▸ DATA:

-- ===== LEMMAS AND PROOFS =====

-- the fused scan equals the triple of A's three passes
lemma bScan_eq_three (grid : List (List (Option String))) (gs row col : Int)
    (dir : String) (down : Bool)
    (h : (dir = "across" ∧ down = false) ∨ (dir = "down" ∧ down = true)) :
    ∀ (chars : List String) (i : Int) (inter bad : Bool),
      bScan grid down gs row col chars i inter bad =
        if aCanPlace grid dir gs row col chars i then
          some (inter || aInter grid dir row col chars i,
                bad || !aAdj grid dir gs row col chars i)
        else none := by
  intro chars
  induction chars with
  | nil => intro i inter bad; simp [bScan, aCanPlace, aInter, aAdj]
  | cons ch rest ih =>
    intro i inter bad
    rcases h with ⟨hdir, hdn⟩ | ⟨hdir, hdn⟩ <;> subst hdir <;> subst hdn <;>
      simp only [bScan, aCanPlace, aInter, aAdj,
                 show (("across" : String) == "down") = false from rfl,
                 show (("down" : String) == "down") = true from rfl,
                 show (("across" : String) == "across") = true from rfl,
                 show (("down" : String) == "across") = false from rfl,
                 Bool.false_eq_true, if_true, if_false, ite_true, ite_false, add_zero]
    · -- direction "across": r = row fixed, c = col + i
      by_cases hb : row < 0 ∨ row ≥ gs ∨ col + i < 0 ∨ col + i ≥ gs
      · simp [hb]
      · rw [if_neg hb]
        push_neg at hb
        rcases hb with ⟨hb0, hb1, hb2, hb3⟩
        cases hc : pvCell grid row (col + i) with
        | none =>
          rw [ih]
          by_cases h1 : (1 : Int) ≤ row <;>
            by_cases h2 : row + 1 < gs <;>
            by_cases hm1 : pvCell grid (row - 1) (col + i) = none <;>
            by_cases hp1 : pvCell grid (row + 1) (col + i) = none <;>
            simp [hc, h1, h2, hm1, hp1, hb0, hb1, hb2, hb3,
              show row - 1 < gs by omega, show (0 : Int) ≤ row + 1 by omega, Bool.or_assoc]
        | some cell =>
          by_cases hceq : cell = ch
          · subst hceq
            simp [hc, hb0, hb1, hb2, hb3, ih]
          · simp [hc, hceq, hb0, hb1, hb2, hb3]
    · -- direction "down": r = row + i, c = col fixed
      by_cases hb : row + i < 0 ∨ row + i ≥ gs ∨ col < 0 ∨ col ≥ gs
      · simp [hb]
      · rw [if_neg hb]
        push_neg at hb
        rcases hb with ⟨hb0, hb1, hb2, hb3⟩
        cases hc : pvCell grid (row + i) col with
        | none =>
          rw [ih]
          by_cases h1 : (1 : Int) ≤ col <;>
            by_cases h2 : col + 1 < gs <;>
            by_cases hm1 : pvCell grid (row + i) (col - 1) = none <;>
            by_cases hp1 : pvCell grid (row + i) (col + 1) = none <;>
            simp [hc, h1, h2, hm1, hp1, hb0, hb1, hb2, hb3,
              show col - 1 < gs by omega, show (0 : Int) ≤ col + 1 by omega, Bool.or_assoc]
        | some cell =>
          by_cases hceq : cell = ch
          · subst hceq
            simp [hc, hb0, hb1, hb2, hb3, ih]
          · simp [hc, hceq, hb0, hb1, hb2, hb3]

lemma cellfun_eq (grid : List (List (Option String))) (chars : List String) (gs : Int)
    (must : Bool) (dir : String) (down : Bool)
    (h : (dir = "across" ∧ down = false) ∨ (dir = "down" ∧ down = true)) :
    bCell grid chars gs must dir down = aCell grid chars gs must dir := by
  funext acc r c
  simp only [bCell, aCell, bScan_eq_three grid gs r c dir down h chars 0 false false,
    Bool.false_or]
  by_cases hcp : aCanPlace grid dir gs r c chars 0 = true
  · simp only [hcp, if_pos]
    cases hI : aInter grid dir r c chars 0 <;>
      cases hA : aAdj grid dir gs r c chars 0 <;> cases must <;> simp_all
  · simp [hcp]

▸ EXERCISE DIRECTIONS: Print exactly the lines between the line with "show col - 1" and the final line of the records above, both included.

▸ TASK OUTPUT:
              show col - 1 < gs by omega, show (0 : Int) ≤ col + 1 by omega, Bool.or_assoc]
        | some cell =>
          by_cases hceq : cell = ch
          · subst hceq
            simp [hc, hb0, hb1, hb2, hb3, ih]
          · simp [hc, hceq, hb0, hb1, hb2, hb3]

lemma cellfun_eq (grid : List (List (Option String))) (chars : List String) (gs : Int)
    (must : Bool) (dir : String) (down : Bool)
    (h : (dir = "across" ∧ down = false) ∨ (dir = "down" ∧ down = true)) :
    bCell grid chars gs must dir down = aCell grid chars gs must dir := by
  funext acc r c
  simp only [bCell, aCell, bScan_eq_three grid gs r c dir down h chars 0 false false,
    Bool.false_or]
  by_cases hcp : aCanPlace grid dir gs r c chars 0 = true
  · simp only [hcp, if_pos]
    cases hI : aInter grid dir r c chars 0 <;>
      cases hA : aAdj grid dir gs r c chars 0 <;> cases must <;> simp_all
  · simp [hcp]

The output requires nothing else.